Thursday, September 14, 2006

Equity Locust Invasion Wanes

From the Sacramento Bee:

Investors Ron Rael of Novato and Kirk McKinney of Pacifica had a ride of their lives during Sacramento's housing boom. They bought houses low and watched the values go sky-high while renting them out. In hindsight, Sacramento's fast rise from a relatively inexpensive market to one of the priciest in the West could make almost any investor appear like a genius.

No more. The investors' game has moved to Texas, New Mexico and Oklahoma, they say. Neither Rael, McKinney nor any of their Bay Area investor colleagues much care now for Sacramento's languid market...

Much diminished, too, amid the still-expensive price tags of 2006 is the rush of Bay Area residents toward Sacramento's home prices. "You got more bang for your buck a couple of years ago than you do today," said Poppy Stercl, a mortgage broker who lives in Rocklin. She said people who once came with $300,000 in equity to buy houses for cash now find they can't do it when the prices top $500,000...

"The prices aren't competitive anymore. They're just lousy California high," said Stephen Levy, director of the Palo Alto-based Center for the Continuing Study of the California Economy. "For eight, nine or 10 years, the Sacramento median price was near the national average and now it's more than double the national average..."

Collectively, these sentiments have become key factors in Sacramento's flat or falling prices and its record pileup of more than 15,000 homes for sale as summer's big buying season comes to an end. The wave of investors and Bay Area arrivals who helped drive the region's real estate market to what many believe were unreasonable heights has primed it now for an aftermath that no one can yet measure. Adding to the uncertainty is the continuing inability of many locals to afford even today's weakened prices as the market slowdown enters its second year.

"You had something that other counties didn't, a big influx of buyers from other areas," said John Karevoll, analyst for the La Jolla-based research firm DataQuick Information Systems. "Now the market is going back to core activity where local demand is self-generated."

Even as high-flying real estate markets from San Diego to Boston are coming back to earth, some believe Sacramento is particularly vulnerable because outside forces that propelled it skyward have dissipated.

Oh. Sacramento is special after all.
In the first quarter of 2004, more than one in four houses sold in Sacramento County were to investors and second-home buyers. But at last count this summer it was closer to one in six, according to DataQuick...

Altogether, investors bought more than 73,000 homes in Amador, El Dorado, Nevada, Placer, Sacramento, Sutter, Yolo and Yuba counties between 2000 and June 2006, DataQuick reported. More than 22,000 of them were from buyers with Bay Area addresses. But those numbers are now falling greatly.

Similarly, the percentage of "flippers" buying in the Sacramento region fell by half between March 2005 and last June, according to HomeSmartReports.com, a San Juan Capistrano real estate Web site. In early 2005, nearly 6 percent of the region's home sales were properties owned less than half a year. None could be considered part of the region's "core housing market of putting roofs over their heads," said Mike Ela of HomeSmartReports.com.

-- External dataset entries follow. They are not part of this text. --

-- pv_equiv track=rewrite | github.com/Morgandel/advent2020 | day8/day8.py | part1
-- ===== SOURCE A (Python) =====
-- def checkInst(pInst, pAccu, pI, pVisited):
--     if pI in pVisited:
--         return (pAccu, pI, pVisited, False)
--     pVisited[pI] = True
--     if(pInst[0] == "acc"):
--         pAccu += pInst[1]
--         pI += 1
--     elif(pInst[0] == "jmp"):
--         pI += pInst[1]
--     elif(pInst[0] == "nop"):
--         pI += 1
--     return (pAccu, pI, pVisited, True)
--
-- def part1(pContent):
--     visited = dict()
--     accu = 0
--     i = 0
--     loop = True
--     while loop:
--         accu, i, visited, loop = checkInst(pContent[i], accu, i, visited)
--     return accu
-- ===== SOURCE B (Python) =====
-- def part1(pContent):
--     # Phase 1: follow the instruction pointer, recording the trace of executed
--     # indices until an index repeats.  Phase 2: the answer is the sum of the
--     # operands of the "acc" instructions along the trace.
--     seen = set()
--     trace = []
--     i = 0
--     while i not in seen:
--         seen.add(i)
--         trace.append(i)
--         op, v = pContent[i]
--         if op == "jmp":
--             i += v
--         elif op == "acc" or op == "nop":
--             i += 1
--     return sum(pContent[j][1] for j in trace if pContent[j][0] == "acc")
-- ===== Notes on version B (the rewrite author's own statement) =====
-- stated objective: alternative
-- what changed: B drops the checkInst helper and its accumulator/dict state threading: it first records only the trace of executed instruction indices (a set plus a list) until an index repeats, then computes the answer in a second phase as the sum of the 'acc' operands along that trace.
import Mathlib
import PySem

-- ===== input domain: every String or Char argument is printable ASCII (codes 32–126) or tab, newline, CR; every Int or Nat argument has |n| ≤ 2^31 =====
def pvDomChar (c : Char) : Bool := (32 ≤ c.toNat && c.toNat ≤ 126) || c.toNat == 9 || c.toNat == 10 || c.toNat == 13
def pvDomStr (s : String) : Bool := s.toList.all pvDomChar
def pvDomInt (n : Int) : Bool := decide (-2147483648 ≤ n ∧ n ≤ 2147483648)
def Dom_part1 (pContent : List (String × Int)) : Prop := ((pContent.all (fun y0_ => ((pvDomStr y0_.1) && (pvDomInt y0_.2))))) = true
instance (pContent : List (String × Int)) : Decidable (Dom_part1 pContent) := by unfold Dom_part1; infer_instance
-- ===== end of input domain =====

-- B replaces A's accumulator-and-dict threading through the checkInst helper by two phases:
-- record the trace of executed indices until one repeats, then sum the "acc" operands along the trace.

-- ===== PORT A =====
-- literal transliteration of checkInst
def checkInst (pInst : String × Int) (pAccu pI : Int) (pVisited : PySem.Dict Int Bool) :
    Int × Int × PySem.Dict Int Bool × Bool :=
  if pVisited.contains pI then (pAccu, pI, pVisited, false)
  else
    let pVisited := pVisited.insert pI true
    if pInst.1 = "acc" then (pAccu + pInst.2, pI + 1, pVisited, true)
    else if pInst.1 = "jmp" then (pAccu, pI + pInst.2, pVisited, true)
    else if pInst.1 = "nop" then (pAccu, pI + 1, pVisited, true)
    else (pAccu, pI, pVisited, true)

-- A's while loop, with fuel 2*length+1: inside Pre_part1 the loop visits pairwise-distinct
-- indices, all in [-length, length), so it terminates within that many iterations.
-- pyGet? = none is Python's IndexError on pContent[i]; those inputs are excluded by Pre_part1.
def part1Loop (pContent : List (String × Int)) : Nat → Int → Int → PySem.Dict Int Bool → Int
  | 0, accu, _, _ => accu
  | fuel + 1, accu, i, visited =>
    match PySem.List.pyGet? pContent i with
    | none => accu
    | some inst =>
      match checkInst inst accu i visited with
      | (accu', i', visited', loop) =>
        if loop then part1Loop pContent fuel accu' i' visited' else accu'

def part1 (pContent : List (String × Int)) : Int :=
  part1Loop pContent (2 * pContent.length + 1) 0 0 PySem.Dict.empty

-- ===== PORT B =====
-- sum(pContent[j][1] for j in trace if pContent[j][0] == "acc"); pyGet? is total (none cannot occur for traced j)
def accSum (pContent : List (String × Int)) (trace : List Int) : Int :=
  trace.foldl (fun s j =>
    match PySem.List.pyGet? pContent j with
    | some (op, v) => if op = "acc" then s + v else s
    | none => s) 0

-- B's while loop: collect the trace of executed indices until one repeats (same fuel bound as A's port)
def traceLoop (pContent : List (String × Int)) : Nat → List Int → PySem.Set Int → Int → List Int
  | 0, trace, _, _ => trace
  | fuel + 1, trace, seen, i =>
    if PySem.Set.contains seen i then trace
    else
      let seen := PySem.Set.add seen i
      let trace := trace ++ [i]
      match PySem.List.pyGet? pContent i with
      | none => trace
      | some (op, v) =>
        traceLoop pContent fuel trace seen
          (if op = "jmp" then i + v else if op = "acc" ∨ op = "nop" then i + 1 else i)

def part1_alt (pContent : List (String × Int)) : Int :=
  accSum pContent (traceLoop pContent (2 * pContent.length + 1) [] PySem.Set.empty 0)

-- ===== PRECONDITION & SPEC =====
-- Used by Pre_part1 only: the control-flow successor map of the program's jump graph
-- (out-of-range indices are fixed points; the accumulator plays no role in control flow).
def nextIp (pContent : List (String × Int)) (i : Int) : Int :=
  match PySem.List.pyGet? pContent i with
  | none => i
  | some (op, v) => if op = "jmp" then i + v else if op = "acc" ∨ op = "nop" then i + 1 else i

-- Pre_ excludes exactly the inputs on which A (and B alike) raises IndexError: those whose
-- control-flow orbit from index 0 leaves the valid index range [-len, len).  Every input on which
-- A returns a value is admitted: a non-escaping orbit repeats an index within 2*len+1 steps
-- (pigeonhole over the 2*len valid indices) and then cycles in range forever, so checking the
-- first 2*len+2 orbit points is exact.
def Pre_part1 (pContent : List (String × Int)) : Prop :=
  ∀ k ∈ Finset.range (2 * pContent.length + 2),
    PySem.List.pyGet? pContent ((nextIp pContent)^[k] 0) ≠ none
instance (pContent : List (String × Int)) : Decidable (Pre_part1 pContent) := by
  unfold Pre_part1; infer_instance

def pvWitness_part1 : (List (String × Int)) := [("jmp", 0)]

def Spec_part1 (pContent : List (String × Int)) (out : Int) : Prop := out = part1_alt pContent
instance (pContent : List (String × Int)) (out : Int) : Decidable (Spec_part1 pContent out) := by
  unfold Spec_part1; infer_instance

-- ===== CLAIM (what is proved, stated in full; the proofs are below) =====
def Claim_equal_part1 : Prop := ∀ (pContent : List (String × Int)), Dom_part1 pContent → Pre_part1 pContent → Spec_part1 pContent (part1 pContent)

-- ===== LEMMAS AND PROOFS =====

lemma accSum_append (c : List (String × Int)) (t : List Int) (i : Int) :
    accSum c (t ++ [i]) =
      match PySem.List.pyGet? c i with
      | some (op, v) => if op = "acc" then accSum c t + v else accSum c t
      | none => accSum c t := by
  simp only [accSum, List.foldl_append, List.foldl_cons, List.foldl_nil]

-- the two fuel-indexed loops agree whenever accu is the acc-sum of the trace and
-- visited's keys are exactly the seen set
lemma loop_eq (c : List (String × Int)) :
    ∀ (fuel : Nat) (accu i : Int) (visited : PySem.Dict Int Bool)
      (trace : List Int) (seen : PySem.Set Int),
      (∀ j : Int, visited.contains j = true ↔ PySem.Set.contains seen j = true) →
      accu = accSum c trace →
      part1Loop c fuel accu i visited = accSum c (traceLoop c fuel trace seen i) := by
  intro fuel
  induction fuel with
  | zero => intro accu i visited trace seen _ hacc; simpa [part1Loop, traceLoop] using hacc
  | succ n ih =>
    intro accu i visited trace seen hinv hacc
    simp only [part1Loop, traceLoop]
    by_cases hmem : i ∈ seen
    · have hcon : PySem.Set.contains seen i = true := (PySem.Set.contains_iff seen i).mpr hmem
      have hvis : visited.contains i = true := (hinv i).mpr hcon
      cases hget : PySem.List.pyGet? c i with
      | none => simp [hmem, hacc]
      | some inst => simp [hmem, checkInst, hvis, hacc]
    · have hcon : PySem.Set.contains seen i = false :=
        Bool.eq_false_iff.mpr (fun h => hmem ((PySem.Set.contains_iff seen i).mp h))
      have hvis : visited.contains i = false :=
        Bool.eq_false_iff.mpr (fun h => hmem ((PySem.Set.contains_iff seen i).mp ((hinv i).mp h)))
      cases hget : PySem.List.pyGet? c i with
      | none =>
        have hs : accSum c (trace ++ [i]) = accu := by rw [accSum_append, hget, hacc]
        simp [hmem, hacc, hs]
      | some inst =>
        cases inst with
        | mk op v =>
          have hinv' : ∀ j : Int, (visited.insert i true).contains j = true ↔
              PySem.Set.contains (PySem.Set.add seen i) j = true := by
            intro j
            rw [PySem.Dict.contains_insert]
            simp only [Bool.or_eq_true, beq_iff_eq]
            rw [PySem.Set.contains_iff, PySem.Set.mem_add, ← PySem.Set.contains_iff, hinv j]
            tauto
          have hsum : accSum c (trace ++ [i]) =
              if op = "acc" then accu + v else accu := by
            rw [accSum_append, hget, hacc]
          simp only [checkInst, hvis, Bool.false_eq_true, if_false, hcon]
          by_cases hop1 : op = "acc"
          · have := ih (accu + v) (i + 1) (visited.insert i true) (trace ++ [i])
              (PySem.Set.add seen i) hinv' (by rw [hsum]; simp [hop1])
            simpa [hop1] using this
          · by_cases hop2 : op = "jmp"
            · have := ih accu (i + v) (visited.insert i true) (trace ++ [i])
                (PySem.Set.add seen i) hinv' (by rw [hsum]; simp [hop1])
              simpa [hop1, hop2] using this
            · by_cases hop3 : op = "nop"
              · have := ih accu (i + 1) (visited.insert i true) (trace ++ [i])
                  (PySem.Set.add seen i) hinv' (by rw [hsum]; simp [hop1])
                simpa [hop1, hop2, hop3] using this
              · have := ih accu i (visited.insert i true) (trace ++ [i])
                  (PySem.Set.add seen i) hinv' (by rw [hsum]; simp [hop1])
                simpa [hop1, hop2, hop3] using this

-- ===== VERDICT (by name: the statement is the Claim_ definition above) =====
theorem part1_spec : Claim_equal_part1 := by
  intro pContent _ _
  unfold Spec_part1 part1 part1_alt
  exact loop_eq pContent (2 * pContent.length + 1) 0 0 PySem.Dict.empty [] PySem.Set.empty
    (by intro j; simp [PySem.Dict.contains_empty, PySem.Set.contains, PySem.Set.empty])
    (by simp [accSum])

Then, the Sacramento region ranked second statewide for "flipping," the business of buying a house and quickly reselling it for profit. Only San Joaquin County had more, with its rapid home appreciation also fueled by Bay Area migration. But by early this summer, "flipping" represented only 2.4 percent of sales in the capital region -- while 28 percent of investor-sellers reported losing money on their deals, Ela reported...

4 comments:

hemorrhoidforhousing said...

Hmmm...I'm thinking the nice house along the American River in Fair Oaks may be something I can look at in about a year or two.

Reality has a way of coming back and biting those who chose to disregard it.

sf jack said...

"Reality has a way of coming back and biting those who chose to disregard it."

I remember saying those exact words in 2000.

Though I probably threw in some other choice words on occasion.

Now I get to say them again in 2006, being a double-bubble survivor, of sorts.

Anonymous said...

I don't think price drops will be as dramatic as many housing bears think. Much of the drop will be due to inflation rather than a decline in nominal prices.

If nominal prices drop, say, 15 percent over the next three years, then stay flat for the following three years, that would equate to about a one-third drop in real prices over 6 years, assuming an annual inflation rate of 3 percent over the 6-year period.

I don't think we'll see much more than a real decline of one-third, which would be quite substantial. Yet this could be accomplished with quite undramatic drops, relatively speaking, in nominal prices.

I think nominal prices will decline 10-15 percent as the cycle completes itself, but that will be about it.

Anonymous said...

depends on whether Bush decides to bomb Iran, if China pulls money out of the treasury market and if oil prices and interest rates go through the roof.